Frederick was a canon regular of the Templum Domini in Jerusalem, and was appointed bishop of Acre and chancellor of Jerusalem around 1150. He participated in the Siege of Ascalon in 1153, and in 1154 King Baldwin III sent him to mediate in the dispute between the prince of Antioch, Raynald of Châtillon, and the Latin patriarch of Antioch. The patriarch returned to Jerusalem with Frederick. In 1155 Frederick accompanied the Latin patriarch of Jerusalem to Rome to complain to Pope Hadrian IV about the conduct of various abbeys and churches of Jerusalem, which had been neglecting to recognize the authority of the patriarch.
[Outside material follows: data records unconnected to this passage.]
-- A's loop computes result + pvF of the unread suffix
lemma pvLoop_eq :
    ∀ (n : Nat) (s : List Char) (i : Nat) (result : Int), s.length ≤ i + n →
      wordCheckLoop s i result = result + pvF (s.drop i) := by
  intro n
  induction n using Nat.strong_induction_on with
  | _ n IH =>
  intro s i result hn
  rw [wordCheckLoop]
  by_cases hlt : (i : Int) < (s.length : Int) - 1
  · rw [dif_pos hlt]
    have hi : i < s.length := by omega
    have hi1 : i + 1 < s.length := by omega
    have hga : s.getD i ' ' = s[i] := List.getD_eq_getElem s ' ' hi
    have hgb : s.getD (i + 1) ' ' = s[i + 1] := List.getD_eq_getElem s ' ' hi1
    have hd0 : s.drop i = s[i] :: s.drop (i + 1) := List.drop_eq_getElem_cons hi
    have hd1 : s.drop (i + 1) = s[i + 1] :: s.drop (i + 2) := List.drop_eq_getElem_cons hi1
    simp only [hga, hgb]
    by_cases h1 : s[i] = 's' ∨ s[i] = 'z'
    · rw [if_pos h1]
      by_cases h2 : s[i + 1] = '='
      · rw [if_pos h2,
            IH (n - 2) (by omega) s (i + 2) (result + 1) (by omega),
            hd0, hd1, h2]
        rcases h1 with h1 | h1 <;>
          · rw [h1]
            simp [-List.getElem_cons_drop, pvF, pvC, pvCount_cons_step, List.cons_prefix_cons, List.prefix_nil,
              pvCount_nil]
            push_cast
            ring
      · rw [if_neg h2,
            IH (n - 1) (by omega) s (i + 1) (result + 1) (by omega),
            hd0, hd1]
        rcases h1 with h1 | h1 <;>
          · rw [h1]
            simp [-List.getElem_cons_drop, pvF, pvC, pvCount_cons_step, List.cons_prefix_cons, List.prefix_nil,
              pvCount_nil, h2, Ne.symm h2]
            push_cast
            ring
    · rw [if_neg h1]
      push_neg at h1
      obtain ⟨h1s, h1z⟩ := h1
      by_cases h2 : s[i] = 'c'
      · rw [if_pos h2]
        by_cases h3 : s[i + 1] = '-'
        · rw [if_pos h3,
              IH (n - 2) (by omega) s (i + 2) (result + 1) (by omega),
              hd0, hd1, h2, h3]
          simp [-List.getElem_cons_drop, pvF, pvC, pvCount_cons_step, List.cons_prefix_cons, List.prefix_nil,
            pvCount_nil]
          push_cast
          ring
        · rw [if_neg h3]
          by_cases h4 : s[i + 1] = '='
          · rw [if_pos h4,
                IH (n - 2) (by omega) s (i + 2) (result + 1) (by omega),
                hd0, hd1, h2, h4]
            simp [-List.getElem_cons_drop, pvF, pvC, pvCount_cons_step, List.cons_prefix_cons, List.prefix_nil,
              pvCount_nil]
            push_cast
            ring
          · rw [if_neg h4,
                IH (n - 1) (by omega) s (i + 1) (result + 1) (by omega),
                hd0, hd1, h2]
            simp [-List.getElem_cons_drop, pvF, pvC, pvCount_cons_step, List.cons_prefix_cons, List.prefix_nil,
              pvCount_nil, h3, Ne.symm h3, h4, Ne.symm h4]
            push_cast
            ring
      · rw [if_neg h2]
        by_cases h3 : s[i] = 'd'
        · rw [if_pos h3]
          by_cases h4 : s[i + 1] = '-'
          · rw [if_pos h4,
                IH (n - 2) (by omega) s (i + 2) (result + 1) (by omega),
                hd0, hd1, h3, h4]
            simp [-List.getElem_cons_drop, pvF, pvC, pvCount_cons_step, List.cons_prefix_cons, List.prefix_nil,
              pvCount_nil]
            push_cast
            ring
          · rw [if_neg h4]
            by_cases h5 : s[i + 1] = 'z'
            · rw [if_pos h5]
              have hcast : ((i : Int) + 2) = ((i + 2 : Nat) : Int) := by push_cast; ring
              rw [hcast, PySem.List.pyGet?_natCast]
              cases hopt : s[i + 2]? with
              | some c =>
                obtain ⟨h6, hc⟩ := List.getElem?_eq_some_iff.mp hopt
                have hd2 : s.drop (i + 2) = c :: s.drop (i + 3) := by
                  rw [List.drop_eq_getElem_cons h6, hc]
                change (if c = '=' then wordCheckLoop s (i + 3) (result + 1)
                    else wordCheckLoop s (i + 1) (result + 1)) = result + pvF (List.drop i s)
                by_cases h7 : c = '='
                · rw [if_pos h7,
                      IH (n - 3) (by omega) s (i + 3) (result + 1) (by omega),
                      hd0, hd1, hd2, h3, h5, h7]
                  simp [-List.getElem_cons_drop, pvF, pvC, pvCount_cons_step, List.cons_prefix_cons, List.prefix_nil,
                    pvCount_nil]
                  push_cast
                  ring
                · rw [if_neg h7,
                      IH (n - 1) (by omega) s (i + 1) (result + 1) (by omega),
                      hd0, hd1, hd2, h3, h5]
                  simp [-List.getElem_cons_drop, pvF, pvC, pvCount_cons_step, List.cons_prefix_cons, List.prefix_nil,
                    pvCount_nil, h7, Ne.symm h7]
                  push_cast
                  ring
              | none =>
                have h6 : s.length ≤ i + 2 := by
                  simpa [List.getElem?_eq_none_iff] using hopt
                have hd2 : s.drop (i + 2) = [] := by
                  rw [List.drop_eq_nil_iff]; omega
                rw [IH (n - 1) (by omega) s (i + 1) (result + 1) (by omega),
                    hd0, hd1, hd2, h3, h5]
                simp [-List.getElem_cons_drop, pvF, pvC, pvCount_cons_step, List.cons_prefix_cons, List.prefix_nil,
                  pvCount_nil]
                push_cast
                ring
            · rw [if_neg h5,
                  IH (n - 1) (by omega) s (i + 1) (result + 1) (by omega),
                  hd0, hd1, h3]
              simp [-List.getElem_cons_drop, pvF, pvC, pvCount_cons_step, List.cons_prefix_cons, List.prefix_nil,
                pvCount_nil, h4, Ne.symm h4, h5, Ne.symm h5]
              push_cast
              ring
        · rw [if_neg h3]
          by_cases h4 : s[i] = 'l' ∨ s[i] = 'n'
          · rw [if_pos h4]
            by_cases h5 : s[i + 1] = 'j'
            · rw [if_pos h5,
                  IH (n - 2) (by omega) s (i + 2) (result + 1) (by omega),
                  hd0, hd1, h5]
              rcases h4 with h4 | h4 <;>
                · rw [h4]
                  simp [-List.getElem_cons_drop, pvF, pvC, pvCount_cons_step, List.cons_prefix_cons, List.prefix_nil,
                    pvCount_nil]
                  push_cast
                  ring
            · rw [if_neg h5,
                  IH (n - 1) (by omega) s (i + 1) (result + 1) (by omega),
                  hd0, hd1]
              rcases h4 with h4 | h4 <;>
                · rw [h4]
                  simp [-List.getElem_cons_drop, pvF, pvC, pvCount_cons_step, List.cons_prefix_cons, List.prefix_nil,
                    pvCount_nil, h5, Ne.symm h5]
                  push_cast
                  ring
          · rw [if_neg h4]
            push_neg at h4
            obtain ⟨h4l, h4n⟩ := h4
            rw [IH (n - 1) (by omega) s (i + 1) (result + 1) (by omega), hd0, hd1]
            simp [-List.getElem_cons_drop, pvF, pvC, pvCount_cons_step, List.cons_prefix_cons, List.prefix_nil,
              pvCount_nil, h1s, Ne.symm h1s, h1z, Ne.symm h1z, h2, Ne.symm h2,
              h3, Ne.symm h3, h4l, Ne.symm h4l, h4n, Ne.symm h4n]
            push_cast
            ring
  · rw [dif_neg hlt]
    by_cases heq : (i : Int) = (s.length : Int) - 1
    · rw [if_pos heq]
      have hi : i < s.length := by omega
      have hd0 : s.drop i = s[i] :: s.drop (i + 1) := List.drop_eq_getElem_cons hi
      have hd1 : s.drop (i + 1) = [] := by rw [List.drop_eq_nil_iff]; omega
      rw [hd0, hd1]
      simp [-List.getElem_cons_drop, pvF, pvC, pvCount_cons_step, List.cons_prefix_cons, List.prefix_nil, pvCount_nil]
    · rw [if_neg heq]
      have hd : s.drop i = [] := by rw [List.drop_eq_nil_iff]; omega
      rw [hd]
      simp [pvF, pvC, pvCount_nil]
When Amalric of Nesle was elected patriarch of Jerusalem in 1157, he was opposed by the archbishop of Caesarea, Hernesius, and the bishop of Bethlehem, Ralph, but Frederick supported him and returned to Rome to appeal to Hadrian IV. Frederick won Hadrian's blessing for the new patriarch, "by the use of lavish gifts, it is claimed", as William of Tyre explains.

==Archbishop of Tyre==
In March, 1164, Peter of Barcelona, archbishop of Tyre, died, and within a month Frederick was appointed to replace him, at the request of King Amalric. He accompanied Amalric on the expedition against Egypt in 1167, with his own "rather distinguished retinue", according to William. Frederick suffered from dysentery in Egypt after drinking from the Nile and soon returned home. In August of that year he presided over the marriage of Amalric to the Byzantine princess Maria Comnena. A few days later, Frederick appointed William archdeacon of Tyre, but in 1169 he accused the archdeacon probably of receiving to great a salary for his post, which William had probably gained through his friendship with King Amalric. William went to Rome to defend himself against the charges.

===Embassy to the West===
In 1169, after the failure of Amalric's invasion of Egypt, the king sent an embassy to Europe to obtain financial aid for the struggling Crusader States and to call for a new crusade. The first embassy, led by Patriarch Amalric and Archbishop Ernesius, was caught in a storm in the Mediterranean and was forced to return home. King Amalric then sent a second embassy under Archbishop Frederick, Bishop John of Banyas and Guibert, the preceptor of the Knights Hospitaller. In July they arrived at Rome and met with Pope Alexander III, but none of the monarchs of Europe were willing to assist the far-away Crusader kingdom: Louis VII of France and Henry II of England were already occupied in warring against each other, but Frederick persuaded Henry to donate money and make a pilgrimage later. Frederick Barbarossa had been excommunicated by Alexander III in 1160 and was currently at war with the Papacy, so no support was forthcoming from him either.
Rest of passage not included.